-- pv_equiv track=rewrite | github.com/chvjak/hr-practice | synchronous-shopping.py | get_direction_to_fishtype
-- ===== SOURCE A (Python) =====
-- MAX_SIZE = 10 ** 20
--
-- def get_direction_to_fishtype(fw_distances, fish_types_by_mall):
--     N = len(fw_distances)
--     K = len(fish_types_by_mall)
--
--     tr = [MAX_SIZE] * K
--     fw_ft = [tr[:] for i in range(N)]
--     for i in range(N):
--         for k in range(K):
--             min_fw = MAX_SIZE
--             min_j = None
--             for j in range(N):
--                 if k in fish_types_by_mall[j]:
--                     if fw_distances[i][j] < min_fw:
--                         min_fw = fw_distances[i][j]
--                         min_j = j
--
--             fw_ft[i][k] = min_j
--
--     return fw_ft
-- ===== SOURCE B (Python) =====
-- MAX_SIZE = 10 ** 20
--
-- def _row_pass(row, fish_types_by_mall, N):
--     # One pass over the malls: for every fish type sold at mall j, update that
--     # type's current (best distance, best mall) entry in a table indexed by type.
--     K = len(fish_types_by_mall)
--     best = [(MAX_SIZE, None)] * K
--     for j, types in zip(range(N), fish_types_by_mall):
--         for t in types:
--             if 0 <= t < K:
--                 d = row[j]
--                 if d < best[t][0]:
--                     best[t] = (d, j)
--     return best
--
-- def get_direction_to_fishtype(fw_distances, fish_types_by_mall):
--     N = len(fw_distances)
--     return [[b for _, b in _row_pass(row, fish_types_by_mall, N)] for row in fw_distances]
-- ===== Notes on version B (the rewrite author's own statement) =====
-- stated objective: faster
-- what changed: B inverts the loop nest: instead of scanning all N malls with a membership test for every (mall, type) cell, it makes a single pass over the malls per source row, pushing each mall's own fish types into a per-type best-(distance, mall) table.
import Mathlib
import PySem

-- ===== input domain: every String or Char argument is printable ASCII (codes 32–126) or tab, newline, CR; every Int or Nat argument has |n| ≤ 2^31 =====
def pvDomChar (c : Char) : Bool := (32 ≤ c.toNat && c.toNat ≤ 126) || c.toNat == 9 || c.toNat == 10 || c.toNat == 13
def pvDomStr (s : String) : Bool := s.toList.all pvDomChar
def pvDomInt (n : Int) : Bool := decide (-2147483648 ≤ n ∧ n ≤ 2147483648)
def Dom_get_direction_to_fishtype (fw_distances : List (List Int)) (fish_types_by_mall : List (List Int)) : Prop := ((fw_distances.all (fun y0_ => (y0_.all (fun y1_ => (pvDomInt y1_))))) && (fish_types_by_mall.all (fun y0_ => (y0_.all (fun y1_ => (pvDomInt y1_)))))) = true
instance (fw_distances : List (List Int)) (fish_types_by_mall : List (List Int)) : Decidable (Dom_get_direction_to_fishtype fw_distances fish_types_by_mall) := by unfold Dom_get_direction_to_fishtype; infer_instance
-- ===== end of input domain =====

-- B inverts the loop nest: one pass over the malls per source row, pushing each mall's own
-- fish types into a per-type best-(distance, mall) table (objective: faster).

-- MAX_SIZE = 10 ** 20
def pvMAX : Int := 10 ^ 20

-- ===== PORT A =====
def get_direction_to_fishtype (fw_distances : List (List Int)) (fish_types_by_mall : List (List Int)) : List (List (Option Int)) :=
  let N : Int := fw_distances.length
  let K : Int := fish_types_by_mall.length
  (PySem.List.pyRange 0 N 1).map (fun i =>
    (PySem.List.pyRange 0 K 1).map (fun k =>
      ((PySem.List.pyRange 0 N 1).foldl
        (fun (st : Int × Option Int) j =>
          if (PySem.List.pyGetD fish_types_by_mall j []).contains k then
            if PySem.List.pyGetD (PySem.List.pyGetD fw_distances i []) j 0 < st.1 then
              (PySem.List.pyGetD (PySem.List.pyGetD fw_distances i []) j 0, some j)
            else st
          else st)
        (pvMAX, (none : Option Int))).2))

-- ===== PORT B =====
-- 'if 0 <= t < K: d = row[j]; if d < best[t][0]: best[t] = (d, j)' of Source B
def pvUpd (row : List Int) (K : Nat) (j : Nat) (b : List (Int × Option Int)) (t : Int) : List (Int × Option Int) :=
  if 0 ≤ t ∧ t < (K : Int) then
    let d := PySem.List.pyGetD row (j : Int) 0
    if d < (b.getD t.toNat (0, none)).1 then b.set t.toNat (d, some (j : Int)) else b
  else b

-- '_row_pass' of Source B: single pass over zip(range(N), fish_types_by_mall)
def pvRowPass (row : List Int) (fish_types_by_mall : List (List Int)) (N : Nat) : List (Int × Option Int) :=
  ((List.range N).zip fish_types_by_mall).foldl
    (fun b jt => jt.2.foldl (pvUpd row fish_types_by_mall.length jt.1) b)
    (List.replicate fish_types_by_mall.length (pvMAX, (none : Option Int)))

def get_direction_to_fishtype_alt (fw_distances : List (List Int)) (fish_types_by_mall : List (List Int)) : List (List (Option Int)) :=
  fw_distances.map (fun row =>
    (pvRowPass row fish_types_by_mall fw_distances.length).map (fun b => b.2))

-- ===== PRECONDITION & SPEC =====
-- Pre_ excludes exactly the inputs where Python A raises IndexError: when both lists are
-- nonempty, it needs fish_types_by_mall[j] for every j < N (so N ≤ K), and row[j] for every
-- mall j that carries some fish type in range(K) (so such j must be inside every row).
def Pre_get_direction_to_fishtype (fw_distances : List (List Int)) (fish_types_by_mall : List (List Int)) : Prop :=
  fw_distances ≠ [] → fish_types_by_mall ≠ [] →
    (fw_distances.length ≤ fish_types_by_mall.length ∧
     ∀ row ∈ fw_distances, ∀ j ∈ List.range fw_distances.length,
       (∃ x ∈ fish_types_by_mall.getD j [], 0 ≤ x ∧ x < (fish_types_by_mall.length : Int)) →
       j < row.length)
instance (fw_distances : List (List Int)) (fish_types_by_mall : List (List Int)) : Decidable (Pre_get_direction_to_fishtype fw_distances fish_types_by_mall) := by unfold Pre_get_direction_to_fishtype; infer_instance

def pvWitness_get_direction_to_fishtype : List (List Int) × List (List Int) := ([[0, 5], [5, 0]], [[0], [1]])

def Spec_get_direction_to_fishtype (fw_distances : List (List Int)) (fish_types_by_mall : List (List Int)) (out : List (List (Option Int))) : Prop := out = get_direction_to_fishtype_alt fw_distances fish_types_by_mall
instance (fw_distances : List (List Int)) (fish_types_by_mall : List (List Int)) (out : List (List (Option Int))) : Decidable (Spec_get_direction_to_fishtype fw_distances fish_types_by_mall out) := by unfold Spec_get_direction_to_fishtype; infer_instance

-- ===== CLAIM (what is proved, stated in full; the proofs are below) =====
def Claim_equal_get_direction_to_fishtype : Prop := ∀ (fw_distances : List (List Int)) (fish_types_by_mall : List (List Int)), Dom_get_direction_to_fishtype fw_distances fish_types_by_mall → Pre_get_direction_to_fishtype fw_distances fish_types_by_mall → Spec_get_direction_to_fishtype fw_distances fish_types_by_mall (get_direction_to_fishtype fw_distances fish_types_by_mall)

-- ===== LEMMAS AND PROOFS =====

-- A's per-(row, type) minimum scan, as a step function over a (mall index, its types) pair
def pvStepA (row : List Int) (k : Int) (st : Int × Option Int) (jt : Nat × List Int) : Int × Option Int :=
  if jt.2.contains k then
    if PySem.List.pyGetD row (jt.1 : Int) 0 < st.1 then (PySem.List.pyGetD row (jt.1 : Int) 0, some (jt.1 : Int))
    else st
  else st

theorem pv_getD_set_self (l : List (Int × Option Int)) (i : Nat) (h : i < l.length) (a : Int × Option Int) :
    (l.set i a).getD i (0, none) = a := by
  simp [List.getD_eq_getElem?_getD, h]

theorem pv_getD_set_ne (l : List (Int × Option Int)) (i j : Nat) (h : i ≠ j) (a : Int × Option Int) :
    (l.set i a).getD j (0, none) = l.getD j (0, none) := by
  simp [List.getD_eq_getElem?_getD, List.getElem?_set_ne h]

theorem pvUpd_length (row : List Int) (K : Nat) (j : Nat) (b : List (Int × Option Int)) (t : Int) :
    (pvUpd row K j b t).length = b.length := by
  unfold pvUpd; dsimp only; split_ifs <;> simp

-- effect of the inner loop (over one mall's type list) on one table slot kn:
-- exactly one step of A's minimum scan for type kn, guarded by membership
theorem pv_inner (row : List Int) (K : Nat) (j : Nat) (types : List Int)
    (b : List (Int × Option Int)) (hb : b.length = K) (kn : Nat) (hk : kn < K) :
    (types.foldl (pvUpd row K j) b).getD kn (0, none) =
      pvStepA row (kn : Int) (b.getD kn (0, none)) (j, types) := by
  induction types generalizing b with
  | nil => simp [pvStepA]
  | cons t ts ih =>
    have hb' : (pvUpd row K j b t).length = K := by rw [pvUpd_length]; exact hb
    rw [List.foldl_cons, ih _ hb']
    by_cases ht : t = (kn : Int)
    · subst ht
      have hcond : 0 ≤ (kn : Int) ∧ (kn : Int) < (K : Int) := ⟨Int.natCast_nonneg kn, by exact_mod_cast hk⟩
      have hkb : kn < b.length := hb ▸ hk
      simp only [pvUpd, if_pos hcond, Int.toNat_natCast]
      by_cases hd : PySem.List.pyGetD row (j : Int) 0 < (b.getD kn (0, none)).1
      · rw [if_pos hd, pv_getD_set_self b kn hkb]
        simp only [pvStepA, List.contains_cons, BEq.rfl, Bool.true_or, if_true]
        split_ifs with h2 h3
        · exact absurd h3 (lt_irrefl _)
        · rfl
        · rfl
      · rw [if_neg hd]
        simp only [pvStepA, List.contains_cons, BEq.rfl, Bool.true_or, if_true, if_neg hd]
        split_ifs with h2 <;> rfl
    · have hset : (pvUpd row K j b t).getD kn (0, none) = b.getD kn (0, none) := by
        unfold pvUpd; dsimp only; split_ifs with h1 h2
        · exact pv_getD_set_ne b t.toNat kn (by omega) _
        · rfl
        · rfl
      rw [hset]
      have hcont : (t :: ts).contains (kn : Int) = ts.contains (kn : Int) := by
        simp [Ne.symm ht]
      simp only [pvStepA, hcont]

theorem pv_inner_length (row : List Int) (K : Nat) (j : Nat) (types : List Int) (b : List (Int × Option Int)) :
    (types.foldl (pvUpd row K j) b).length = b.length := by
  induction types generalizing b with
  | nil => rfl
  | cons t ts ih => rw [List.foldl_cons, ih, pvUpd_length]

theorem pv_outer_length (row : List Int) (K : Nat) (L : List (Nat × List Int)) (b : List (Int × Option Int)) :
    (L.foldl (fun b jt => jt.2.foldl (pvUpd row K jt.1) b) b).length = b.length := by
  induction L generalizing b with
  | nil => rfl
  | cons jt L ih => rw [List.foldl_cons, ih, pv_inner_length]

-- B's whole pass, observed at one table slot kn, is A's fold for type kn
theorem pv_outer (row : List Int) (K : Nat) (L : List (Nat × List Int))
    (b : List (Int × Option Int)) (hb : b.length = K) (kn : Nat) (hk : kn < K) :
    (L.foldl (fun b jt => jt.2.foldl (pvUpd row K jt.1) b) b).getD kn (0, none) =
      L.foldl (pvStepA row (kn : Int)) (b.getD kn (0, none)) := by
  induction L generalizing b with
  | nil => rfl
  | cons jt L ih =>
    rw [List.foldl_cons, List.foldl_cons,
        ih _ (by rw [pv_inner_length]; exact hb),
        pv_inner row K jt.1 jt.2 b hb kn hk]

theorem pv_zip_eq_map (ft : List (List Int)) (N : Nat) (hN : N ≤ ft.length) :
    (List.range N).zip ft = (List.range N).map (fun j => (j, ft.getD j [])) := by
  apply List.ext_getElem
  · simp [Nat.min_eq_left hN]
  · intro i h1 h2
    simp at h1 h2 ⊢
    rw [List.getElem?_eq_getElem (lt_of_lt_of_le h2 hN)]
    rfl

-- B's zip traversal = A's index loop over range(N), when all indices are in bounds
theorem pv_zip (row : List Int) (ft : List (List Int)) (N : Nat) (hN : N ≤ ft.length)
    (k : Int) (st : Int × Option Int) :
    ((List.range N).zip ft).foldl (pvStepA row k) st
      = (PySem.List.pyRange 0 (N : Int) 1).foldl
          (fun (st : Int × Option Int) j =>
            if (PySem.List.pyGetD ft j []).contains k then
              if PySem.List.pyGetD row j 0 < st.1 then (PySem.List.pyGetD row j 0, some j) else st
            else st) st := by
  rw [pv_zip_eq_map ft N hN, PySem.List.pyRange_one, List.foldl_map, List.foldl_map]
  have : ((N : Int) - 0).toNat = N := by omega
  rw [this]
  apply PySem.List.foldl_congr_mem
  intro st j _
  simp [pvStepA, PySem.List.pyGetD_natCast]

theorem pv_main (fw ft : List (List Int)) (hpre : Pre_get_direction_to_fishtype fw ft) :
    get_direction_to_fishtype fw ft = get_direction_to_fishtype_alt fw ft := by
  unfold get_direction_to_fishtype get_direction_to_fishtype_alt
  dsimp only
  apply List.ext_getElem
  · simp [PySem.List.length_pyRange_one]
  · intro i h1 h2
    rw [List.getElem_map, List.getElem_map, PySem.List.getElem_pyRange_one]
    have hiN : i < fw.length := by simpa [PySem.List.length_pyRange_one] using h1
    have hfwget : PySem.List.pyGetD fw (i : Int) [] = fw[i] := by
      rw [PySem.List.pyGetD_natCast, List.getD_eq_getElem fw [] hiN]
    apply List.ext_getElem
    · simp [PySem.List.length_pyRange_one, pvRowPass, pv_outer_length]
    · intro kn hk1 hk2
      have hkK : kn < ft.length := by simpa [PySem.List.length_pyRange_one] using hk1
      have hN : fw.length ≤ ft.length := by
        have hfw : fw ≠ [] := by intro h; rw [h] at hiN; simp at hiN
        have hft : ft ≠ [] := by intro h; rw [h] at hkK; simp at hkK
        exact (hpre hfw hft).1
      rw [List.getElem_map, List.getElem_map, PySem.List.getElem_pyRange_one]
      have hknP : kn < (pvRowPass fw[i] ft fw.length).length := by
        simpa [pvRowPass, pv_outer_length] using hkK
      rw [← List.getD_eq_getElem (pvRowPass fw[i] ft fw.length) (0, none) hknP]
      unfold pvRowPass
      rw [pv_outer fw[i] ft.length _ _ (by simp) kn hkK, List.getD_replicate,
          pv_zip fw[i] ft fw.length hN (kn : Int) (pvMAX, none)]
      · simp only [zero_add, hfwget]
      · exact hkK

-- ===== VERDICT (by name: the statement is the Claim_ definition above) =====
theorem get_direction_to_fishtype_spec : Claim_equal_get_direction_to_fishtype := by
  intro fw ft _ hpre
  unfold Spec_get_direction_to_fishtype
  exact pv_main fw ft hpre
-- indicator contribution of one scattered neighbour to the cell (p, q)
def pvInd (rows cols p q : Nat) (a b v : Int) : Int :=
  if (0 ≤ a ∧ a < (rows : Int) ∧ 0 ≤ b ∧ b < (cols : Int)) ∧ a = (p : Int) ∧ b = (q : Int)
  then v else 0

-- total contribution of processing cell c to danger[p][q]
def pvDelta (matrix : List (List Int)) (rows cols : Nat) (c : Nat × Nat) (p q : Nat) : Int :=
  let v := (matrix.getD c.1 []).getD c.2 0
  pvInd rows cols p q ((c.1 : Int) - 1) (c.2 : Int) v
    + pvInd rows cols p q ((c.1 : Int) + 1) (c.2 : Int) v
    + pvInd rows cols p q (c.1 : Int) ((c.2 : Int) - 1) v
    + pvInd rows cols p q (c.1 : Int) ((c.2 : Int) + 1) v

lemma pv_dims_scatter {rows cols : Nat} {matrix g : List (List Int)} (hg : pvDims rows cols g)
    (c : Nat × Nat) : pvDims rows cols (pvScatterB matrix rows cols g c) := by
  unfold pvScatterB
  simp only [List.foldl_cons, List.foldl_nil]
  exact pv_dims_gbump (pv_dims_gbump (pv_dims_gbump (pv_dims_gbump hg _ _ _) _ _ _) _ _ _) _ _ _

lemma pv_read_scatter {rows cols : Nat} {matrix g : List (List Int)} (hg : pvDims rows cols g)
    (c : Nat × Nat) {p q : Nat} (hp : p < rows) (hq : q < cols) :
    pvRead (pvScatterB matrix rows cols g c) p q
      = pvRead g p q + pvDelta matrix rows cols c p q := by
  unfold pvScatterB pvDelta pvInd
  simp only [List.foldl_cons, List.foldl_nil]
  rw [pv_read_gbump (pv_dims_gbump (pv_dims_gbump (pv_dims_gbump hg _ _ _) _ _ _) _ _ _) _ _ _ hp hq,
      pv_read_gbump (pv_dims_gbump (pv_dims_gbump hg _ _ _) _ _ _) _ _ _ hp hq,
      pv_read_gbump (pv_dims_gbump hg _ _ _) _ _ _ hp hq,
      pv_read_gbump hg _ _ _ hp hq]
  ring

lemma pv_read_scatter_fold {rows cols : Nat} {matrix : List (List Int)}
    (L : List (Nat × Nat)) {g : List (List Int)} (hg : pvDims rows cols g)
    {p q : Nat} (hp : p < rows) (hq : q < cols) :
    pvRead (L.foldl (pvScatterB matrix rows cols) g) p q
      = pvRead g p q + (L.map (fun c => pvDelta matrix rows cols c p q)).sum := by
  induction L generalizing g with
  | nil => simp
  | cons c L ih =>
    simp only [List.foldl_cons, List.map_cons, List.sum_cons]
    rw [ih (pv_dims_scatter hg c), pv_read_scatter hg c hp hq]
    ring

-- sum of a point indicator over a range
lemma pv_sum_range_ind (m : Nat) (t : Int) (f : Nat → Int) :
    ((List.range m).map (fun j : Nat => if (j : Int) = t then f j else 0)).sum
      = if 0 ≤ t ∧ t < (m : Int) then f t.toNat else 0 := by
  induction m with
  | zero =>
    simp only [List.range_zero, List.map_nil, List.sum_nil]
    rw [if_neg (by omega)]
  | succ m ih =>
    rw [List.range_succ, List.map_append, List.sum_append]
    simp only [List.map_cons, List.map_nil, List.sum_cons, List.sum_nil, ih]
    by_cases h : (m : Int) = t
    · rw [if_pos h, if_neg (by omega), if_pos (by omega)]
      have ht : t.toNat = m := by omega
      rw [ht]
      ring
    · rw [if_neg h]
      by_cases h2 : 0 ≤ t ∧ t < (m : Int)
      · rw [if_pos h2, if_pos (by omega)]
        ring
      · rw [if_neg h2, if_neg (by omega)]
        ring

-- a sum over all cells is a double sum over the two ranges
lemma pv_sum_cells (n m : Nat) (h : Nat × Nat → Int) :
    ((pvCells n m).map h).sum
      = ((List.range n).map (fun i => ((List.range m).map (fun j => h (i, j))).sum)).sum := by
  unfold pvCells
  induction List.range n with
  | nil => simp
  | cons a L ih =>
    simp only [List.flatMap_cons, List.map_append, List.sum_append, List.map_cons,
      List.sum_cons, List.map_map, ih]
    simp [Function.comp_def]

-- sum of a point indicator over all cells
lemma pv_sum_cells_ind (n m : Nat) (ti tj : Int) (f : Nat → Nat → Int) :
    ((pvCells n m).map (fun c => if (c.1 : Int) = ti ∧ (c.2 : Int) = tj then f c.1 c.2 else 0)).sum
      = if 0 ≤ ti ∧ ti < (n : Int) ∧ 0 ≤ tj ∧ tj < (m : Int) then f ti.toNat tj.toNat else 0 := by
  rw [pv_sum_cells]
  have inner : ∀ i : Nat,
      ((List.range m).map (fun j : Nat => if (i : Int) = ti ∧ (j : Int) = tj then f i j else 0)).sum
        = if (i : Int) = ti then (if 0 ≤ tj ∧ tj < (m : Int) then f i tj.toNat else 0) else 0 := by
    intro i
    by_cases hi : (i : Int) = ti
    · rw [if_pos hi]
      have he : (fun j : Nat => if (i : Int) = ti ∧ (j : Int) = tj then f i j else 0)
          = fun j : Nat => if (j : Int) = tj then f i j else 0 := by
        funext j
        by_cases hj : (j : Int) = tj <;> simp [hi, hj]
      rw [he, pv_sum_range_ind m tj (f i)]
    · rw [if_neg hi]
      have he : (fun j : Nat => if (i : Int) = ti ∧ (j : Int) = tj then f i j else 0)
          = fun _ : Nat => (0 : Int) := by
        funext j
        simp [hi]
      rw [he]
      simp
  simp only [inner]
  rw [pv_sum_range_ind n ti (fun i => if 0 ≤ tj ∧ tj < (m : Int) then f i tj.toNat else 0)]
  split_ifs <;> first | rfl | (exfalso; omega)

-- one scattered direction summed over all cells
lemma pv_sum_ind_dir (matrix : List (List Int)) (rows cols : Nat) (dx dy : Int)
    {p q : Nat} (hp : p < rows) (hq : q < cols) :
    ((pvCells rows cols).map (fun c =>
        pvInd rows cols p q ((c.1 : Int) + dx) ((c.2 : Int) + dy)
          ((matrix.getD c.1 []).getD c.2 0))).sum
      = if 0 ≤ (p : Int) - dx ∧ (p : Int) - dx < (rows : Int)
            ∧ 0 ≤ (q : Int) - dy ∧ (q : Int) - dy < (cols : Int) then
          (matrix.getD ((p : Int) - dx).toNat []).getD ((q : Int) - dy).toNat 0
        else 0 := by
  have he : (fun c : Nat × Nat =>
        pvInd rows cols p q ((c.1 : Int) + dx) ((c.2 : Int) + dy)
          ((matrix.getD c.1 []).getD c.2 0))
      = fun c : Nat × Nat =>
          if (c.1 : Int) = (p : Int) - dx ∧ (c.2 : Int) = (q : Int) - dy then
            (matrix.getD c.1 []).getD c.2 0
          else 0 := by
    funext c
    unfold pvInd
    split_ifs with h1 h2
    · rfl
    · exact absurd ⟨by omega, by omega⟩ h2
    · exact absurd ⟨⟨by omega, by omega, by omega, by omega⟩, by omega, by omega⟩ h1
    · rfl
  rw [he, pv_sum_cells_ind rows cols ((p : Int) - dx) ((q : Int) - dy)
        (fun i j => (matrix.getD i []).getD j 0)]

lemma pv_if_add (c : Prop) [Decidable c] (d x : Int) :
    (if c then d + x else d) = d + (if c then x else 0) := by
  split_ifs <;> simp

··········

**What is being asked:** From the entries above, copy out every line where the string "absurd" appears.

**Response below:**
        · exact absurd h3 (lt_irrefl _)
    · exact absurd ⟨by omega, by omega⟩ h2
    · exact absurd ⟨⟨by omega, by omega, by omega, by omega⟩, by omega, by omega⟩ h1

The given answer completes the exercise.